My question asked above is solved. I have another question which I am posting at a new post.

The answer to above question was simply to add a __disable_interrupt();

--- code to init USCI----

  UCB1CTL1 |= UCTR + UCTXSTT;                    // I2C  TX start
                                                  //here when UCB1TXIFG=1 indiacates that data should be placed in TXBUF.
                                                  //code to send data in TXBUF and send stop signal is in ISR
  while ( UCB1CTL1  & UCTXSTT);
 /* while (UCB1STAT & UCNACKIFG){                 I kept getting NACK here, but the code worked without checking NACKIFG.
    UCB1CTL1 |= UCTXSTP;
    UCB1STAT &= ~UCNACKIFG;
    while (UCB1CTL1 & UCTXSTP);            
    UCB1CTL1 |= UCTXSTT;
    while ( UCB1CTL1  & UCTXSTT);
  } */
  //UCB1TXBUF = 0x01;
  __bis_SR_register(CPUOFF + GIE);

  __disable_interrupt();    //if you dont disable here, then you lose 1st data in RXBUF     
   --code for Master RX from sample code  msp430x24x_uscib0_i2c_01.c

  --code for handling TA0 and USCIAB1TX ISR                        

Deepika Ranade86842 said:

(there is no UCB1IV  or I2C_UCBxIV as suggested in previous posts).

The other posts refereed to a 5c family MSP. The USCI in 2x family does nto have them. In 5x family, also each USCI has its own ISR that handles all itnerrupts. So there is an USCIA0 vector and an USCIB0 vector rather than AB0RX and AB0TX vectors.

Deepika Ranade86842 said:

Hence I used:

And it looks good so far. For a 2x device.

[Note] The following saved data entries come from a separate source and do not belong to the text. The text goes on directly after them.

theorem gaussN_correct : ∀ (L : List Nat), (∀ x ∈ L, x < 2 ^ L.length) →
    (gaussN L = true ↔ ¬ Dep L) := by
  have main : ∀ (n : Nat) (L : List Nat), L.length = n → (∀ x ∈ L, x < 2 ^ L.length) →
      (gaussN L = true ↔ ¬ Dep L) := by
    intro n
    induction n using Nat.strong_induction_on with
    | _ n ih =>
      intro L hlen hb
      match L with
      | [] =>
        simp only [gaussN]
        constructor
        · rintro - ⟨x, M, hp, -⟩
          exact absurd hp.length_eq (by simp)
        · intro _; trivial
      | r0 :: rs =>
        set t := rs.length with ht
        rw [gaussN]
        cases hfind : (r0 :: rs).findIdx? (fun w => w.testBit t) with
        | none =>
          have hall : ∀ w ∈ r0 :: rs, w.testBit t = false := by
            intro w hw
            exact List.findIdx?_eq_none_iff.1 hfind w hw
          have hb' : ∀ w ∈ r0 :: rs, w < 2 ^ t := by
            intro w hw
            have : w < 2 ^ (t + 1) := by
              have := hb w hw; simpa [ht] using this
            exact pvLtOfClear this (hall w hw)
          have hdep : Dep (r0 :: rs) := dep_pigeonhole t _ hb' (by simp [ht])
          simp [hdep]
        | some p =>
          obtain ⟨hp, hpbit, -⟩ := List.findIdx?_eq_some_iff_getElem.1 hfind
          set v := (r0 :: rs).getD p 0 with hv
          set rest := ((r0 :: rs).set p r0).tail with hrest
          set f : Nat → Nat := fun w => if w.testBit t then w ^^^ v else w with hf
          have hvelem : v = (r0 :: rs)[p] := List.getD_eq_getElem _ _ hp
          have hvbit : v.testBit t = true := by rw [hvelem]; exact hpbit
          have hperm : (r0 :: rs).Perm (v :: rest) := swap_perm r0 rs p hp
          have hmemrest : ∀ a ∈ rest, a ∈ r0 :: rs := by
            intro a ha
            have : a ∈ (r0 :: rs).set p r0 := List.mem_of_mem_tail ha
            rcases List.mem_or_eq_of_mem_set this with h | rfl
            · exact h
            · exact List.mem_cons_self ..
          have hbr : ∀ a ∈ rest, a < 2 ^ (t + 1) := by
            intro a ha; have := hb a (hmemrest a ha); simpa [ht] using this
          have hvlt : v < 2 ^ (t + 1) := by
            have := hb v (hperm.mem_iff.2 (List.mem_cons_self ..)); simpa [ht] using this
          have hmapb : ∀ a ∈ rest.map f, a < 2 ^ t := by
            intro a ha
            obtain ⟨u, hu, rfl⟩ := List.mem_map.1 ha
            by_cases h : u.testBit t
            · have h1 : u ^^^ v < 2 ^ (t + 1) := Nat.xor_lt_two_pow (hbr u hu) hvlt
              have h2 : (u ^^^ v).testBit t = false := by
                rw [Nat.testBit_xor, h, hvbit]; rfl
              simpa [hf, h] using pvLtOfClear h1 h2
            · have h2 : u.testBit t = false := by simpa using h
              simpa [hf, h] using pvLtOfClear (hbr u hu) h2
          have hlenrest : rest.length = t := by
            simp [hrest, List.length_tail, List.length_set, ht]
          have hn : rs.length + 1 = n := by simpa using hlen
          have hrec := ih t (by omega) (rest.map f) (by simp [hlenrest])
            (by rw [List.length_map, hlenrest]; exact hmapb)
          have hmapclear : ∀ a ∈ rest.map f, a.testBit t = false := by
            intro a ha; exact Nat.testBit_lt_two_pow (hmapb a ha)
          have hfchoice : ∀ w, f w = w ∨ f w = w ^^^ v := by
            intro w; by_cases h : w.testBit t <;> simp [hf, h]
          have hdepchain : Dep (r0 :: rs) ↔ Dep (rest.map f) := by
            calc Dep (r0 :: rs) ↔ Dep (v :: rest) :=
                  ⟨dep_perm hperm, dep_perm hperm.symm⟩
              _ ↔ Dep (v :: rest.map f) := by
                  have := dep_toggle hfchoice rest []
                  simpa using this
              _ ↔ Dep (rest.map f) := dep_sep hvbit hmapclear
          rw [hrec, hdepchain]
  intro L hb
  exact main L.length L rfl hb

Your init code, however, is a bit faulty. You can only set UCTR and UCSTT when you're master. And you don't set the UCMST bit. You also don't select UCMODE_3 (for I2C), yo you're using SPI mode, and all the bits (including UCNACKIFG) have a different meaning - or you didn't post the complete initialization here.
I don't see you setting a baudrate too, or a slave address. So there's definitely somethign missing in the posted code.

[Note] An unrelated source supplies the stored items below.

-- pv_equiv track=rewrite | github.com/juanshishido/codewars | kyu7/total_licks.py | total_licks
-- ===== SOURCE A (Python) =====
-- def total_licks(env):
--     baseline = 252
--     for licks in env.values():
--         baseline += licks
--     s_licks = 'It took %s licks to get to the tootsie roll center of a tootsie pop.' % baseline
--     if len(env) > 0:
--         max_licks = max(env.values())
--         if max_licks > 0:
--             challenging_condition = [k for k, v in env.items() if v == max_licks]
--             s_challenge = 'The toughest challenge was %s.' % challenging_condition[0]
--             return s_licks + ' ' + s_challenge
--     return s_licks
-- ===== SOURCE B (Python) =====
-- def total_licks(env):
--     total = 252
--     best = None  # (key, value); first key with the maximal value wins (strict >)
--     for k, v in env.items():
--         total += v
--         if best is None or v > best[1]:
--             best = (k, v)
--     s = 'It took %s licks to get to the tootsie roll center of a tootsie pop.' % total
--     if best is not None and best[1] > 0:
--         s += ' The toughest challenge was %s.' % best[0]
--     return s
-- ===== Notes on version B (the rewrite author's own statement) =====
-- stated objective: simpler
-- what changed: One combined pass accumulates the total and tracks the (first) max key/value pair, replacing A's separate sum loop, max() over values, and list comprehension + indexing.
import Mathlib
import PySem

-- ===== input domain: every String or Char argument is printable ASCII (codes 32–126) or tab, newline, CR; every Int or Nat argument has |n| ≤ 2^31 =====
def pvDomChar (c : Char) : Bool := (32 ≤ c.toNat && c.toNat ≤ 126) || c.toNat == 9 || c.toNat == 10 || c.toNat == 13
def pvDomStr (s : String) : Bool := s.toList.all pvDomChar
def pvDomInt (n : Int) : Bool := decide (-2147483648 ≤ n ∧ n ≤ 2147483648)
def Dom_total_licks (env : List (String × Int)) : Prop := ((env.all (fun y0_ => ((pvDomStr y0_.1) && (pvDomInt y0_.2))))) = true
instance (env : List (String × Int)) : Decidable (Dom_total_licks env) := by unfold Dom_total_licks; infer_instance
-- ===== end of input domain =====

-- B merges A's sum loop, max() and comprehension into one pass tracking the running
-- total and the first maximal (key, value) pair; same return value, simpler shape.

-- ===== PORT A =====
def total_licks (env : List (String × Int)) : String :=
  let baseline : Int := env.foldl (fun b p => b + p.2) 252
  let s_licks : String :=
    "It took " ++ PySem.Int.toStr baseline ++ " licks to get to the tootsie roll center of a tootsie pop."
  if env.length > 0 then
    match PySem.List.max? (env.map Prod.snd) (fun y => y) with
    | some max_licks =>
        if max_licks > 0 then
          let challenging_condition := (env.filter (fun p => p.2 == max_licks)).map Prod.fst
          match PySem.List.pyGet? challenging_condition 0 with
          | some k =>
              let s_challenge := "The toughest challenge was " ++ k ++ "."
              s_licks ++ " " ++ s_challenge
          | none => s_licks   -- unreachable: the max value occurs in env
        else s_licks
    | none => s_licks         -- unreachable: env is nonempty here
  else s_licks

-- ===== PORT B =====
def total_licks_alt (env : List (String × Int)) : String :=
  let st : Int × Option (String × Int) :=
    env.foldl (fun acc p =>
      (acc.1 + p.2,
       match acc.2 with
       | none => some p
       | some b => if p.2 > b.2 then some p else some b))
      (252, none)
  let s : String :=
    "It took " ++ PySem.Int.toStr st.1 ++ " licks to get to the tootsie roll center of a tootsie pop."
  match st.2 with
  | some b => if b.2 > 0 then s ++ (" The toughest challenge was " ++ b.1 ++ ".") else s
  | none => s

-- ===== PRECONDITION & SPEC =====
def Spec_total_licks (env : List (String × Int)) (out : String) : Prop := out = total_licks_alt env
instance (env : List (String × Int)) (out : String) : Decidable (Spec_total_licks env out) := by unfold Spec_total_licks; infer_instance

-- ===== CLAIM (what is proved, stated in full; the proofs are below) =====
def Claim_equal_total_licks : Prop := ∀ (env : List (String × Int)), Dom_total_licks env → Spec_total_licks env (total_licks env)

-- ===== LEMMAS AND PROOFS =====

-- B's single fold splits into the sum fold and the best-pair fold.
def pvG (b p : String × Int) : String × Int := if p.2 > b.2 then p else b

theorem pv_fold_split (env : List (String × Int)) (a : Int) (o : Option (String × Int)) :
    env.foldl (fun acc p =>
      (acc.1 + p.2,
       match acc.2 with
       | none => some p
       | some b => if p.2 > b.2 then some p else some b))
      (a, o)
    = (env.foldl (fun b p => b + p.2) a,
       env.foldl (fun ob p =>
         match ob with
         | none => some p
         | some b => if p.2 > b.2 then some p else some b) o) := by
  induction env generalizing a o with
  | nil => rfl
  | cons q t ih => simpa using ih (a + q.2) _

theorem pv_best_cons (t : List (String × Int)) (b : String × Int) :
    t.foldl (fun ob p =>
      match ob with
      | none => some p
      | some b => if p.2 > b.2 then some p else some b) (some b)
    = some (t.foldl pvG b) := by
  induction t generalizing b with
  | nil => rfl
  | cons q t ih =>
    simp only [List.foldl_cons]
    rw [← ih (pvG b q)]
    unfold pvG
    split <;> rfl

-- The best-pair fold carries the running max and the first pair attaining it.
theorem pv_best_spec (t : List (String × Int)) (b : String × Int) :
    (t.foldl pvG b).2 = t.foldl (fun a q => max a q.2) b.2
    ∧ b.2 ≤ (t.foldl pvG b).2
    ∧ (b :: t).find? (fun p => p.2 == (t.foldl pvG b).2) = some (t.foldl pvG b) := by
  induction t generalizing b with
  | nil => simp
  | cons q t ih =>
    obtain ⟨hmax, hle, hfind⟩ := ih (pvG b q)
    refine ⟨?_, ?_, ?_⟩
    · simp only [List.foldl_cons]
      rw [hmax]
      have h2 : (pvG b q).2 = max b.2 q.2 := by unfold pvG; split <;> omega
      rw [h2]
    · have : b.2 ≤ (pvG b q).2 := by unfold pvG; split <;> omega
      simp only [List.foldl_cons]; omega
    · simp only [List.foldl_cons]
      by_cases h : q.2 > b.2
      · -- pvG b q = q ; b is strictly below the max, so find? skips b
        have hg : pvG b q = q := by simp [pvG, h]
        rw [hg] at hfind hle ⊢
        have hb : ¬ (b.2 = (t.foldl pvG q).2) := by omega
        rw [List.find?_cons_of_neg (by simpa using hb)]
        exact hfind
      · have hg : pvG b q = b := by simp [pvG, h]
        rw [hg] at hfind hle ⊢
        by_cases hb : b.2 = (t.foldl pvG b).2
        · have hr : t.foldl pvG b = b := by
            rw [List.find?_cons_of_pos (by simpa using hb)] at hfind
            exact (Option.some.inj hfind).symm
          rw [List.find?_cons_of_pos (by simpa using hb), hr]
        · have hq : ¬ (q.2 = (t.foldl pvG b).2) := by omega
          rw [List.find?_cons_of_neg (by simpa using hb),
              List.find?_cons_of_neg (by simpa using hq)]
          rw [List.find?_cons_of_neg (by simpa using hb)] at hfind
          exact hfind

theorem pv_head_filter (p : String × Int → Bool) (l : List (String × Int)) :
    (l.filter p).head? = l.find? p := by
  induction l with
  | nil => rfl
  | cons q t ih =>
    by_cases h : p q
    · simp [h]
    · simp [h, List.find?_cons_of_neg h, ih]

theorem pv_space_merge (x k : String) :
    x ++ " " ++ ("The toughest challenge was " ++ k ++ ".")
      = x ++ (" The toughest challenge was " ++ k ++ ".") := by
  apply String.ext
  simp [String.toList_append]

-- ===== VERDICT (by name: the statement is the Claim_ definition above) =====
theorem total_licks_spec : Claim_equal_total_licks := by
  intro env _
  unfold Spec_total_licks total_licks total_licks_alt
  cases env with
  | nil => rfl
  | cons b t =>
    dsimp only
    rw [pv_fold_split]
    simp only [List.foldl_cons]
    rw [pv_best_cons]
    obtain ⟨hmax, _, hfind⟩ := pv_best_spec t b
    have hmax? : PySem.List.max? ((b :: t).map Prod.snd) (fun y => y)
        = some ((t.foldl pvG b).2) := by
      rw [List.map_cons, PySem.List.max?_id_cons, List.foldl_map, hmax]
    simp only [List.length_cons, hmax?] at *
    have hlen : 0 < t.length + 1 := Nat.succ_pos _
    simp only [if_pos hlen]
    by_cases hpos : (t.foldl pvG b).2 > 0
    · simp only [if_pos hpos]
      have hget : PySem.List.pyGet?
          (((b :: t).filter (fun p => p.2 == (t.foldl pvG b).2)).map Prod.fst) 0
          = some ((t.foldl pvG b).1) := by
        rw [PySem.List.pyGet?_zero]
        rw [← List.head?_eq_getElem?, List.head?_map, pv_head_filter, hfind]
        rfl
      rw [hget]
      exact pv_space_merge _ _
    · simp only [if_neg hpos]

However, you don't need to set UCSWRST to change the UCTR bit. It is only required for changing baudrate, slave address or the operation mode (SPI/I2C)

P.s.: if you're getting NACKIFG, then the slave hasn't answered to the request. Usually, this is doe to a wrong slav address. Most datasheeds of I2C devices list the slave address including the R/W bit. The USCI generates this bit automatically based on UCTR, so the slave address to be used is without it (divide the address by two)

 

Hi Jens- Michael,

Yes, I had used the complete initialization routine, with: (maybe i should have used some different notation than --init_code? )

 WDTCTL = WDTPW + WDTHOLD;
  P5SEL |= 0x06;                            // Assign I2C pins to USCI_B1
  UCB1CTL1 |= UCSWRST;                      // Enable SW reset

  UCB1CTL0 = UCMST + UCMODE_3 + UCSYNC;     // I2C Master, synchronous mode
  UCB1CTL1 = UCTR + UCSSEL_2 + UCSWRST;            // Use SMCLK, keep SW reset
  UCB1BR0 = 12;                             // fSCL = SMCLK/12 = ~100kHz
  UCB1BR1 = 0;
  UCB1I2CSA = 0x48;                         // Set slave address
  UCB1CTL1 &= ~UCSWRST;                     // Clear SW reset, resume operation.

  UC1IE |= UCB1RXIE + UCB1TXIE;             // Changed for TX + RX intr
  TACTL = TASSEL_2 + MC_2;                  // SMCLK, contmode

Yes, I was getting NACKIFG during write, but not during read. I will try with the other slave address suggested by you.

Thanks, will keep you posted if this solution works.

Thanks Jens-Micheal,

the 7 bit address was 1001000. Hence I should havae used 0x90 as the slave address?

But it is working with 0x48 ( referring the example code for TMP100).

-Deepika

Deepika Ranade86842 said:

the 7 bit address was 1001000. Hence I should havae used 0x90 as the slave address?

The 7 bit address is the correct one to use. But most datasheets list two 8 bit addresses, including the R/W bit. Using this 8-bit value as slave address is one of the most common mistakes with MSP I2C.
Using 0x48, the MSP is sending 0x90 for write and 0x91 for read.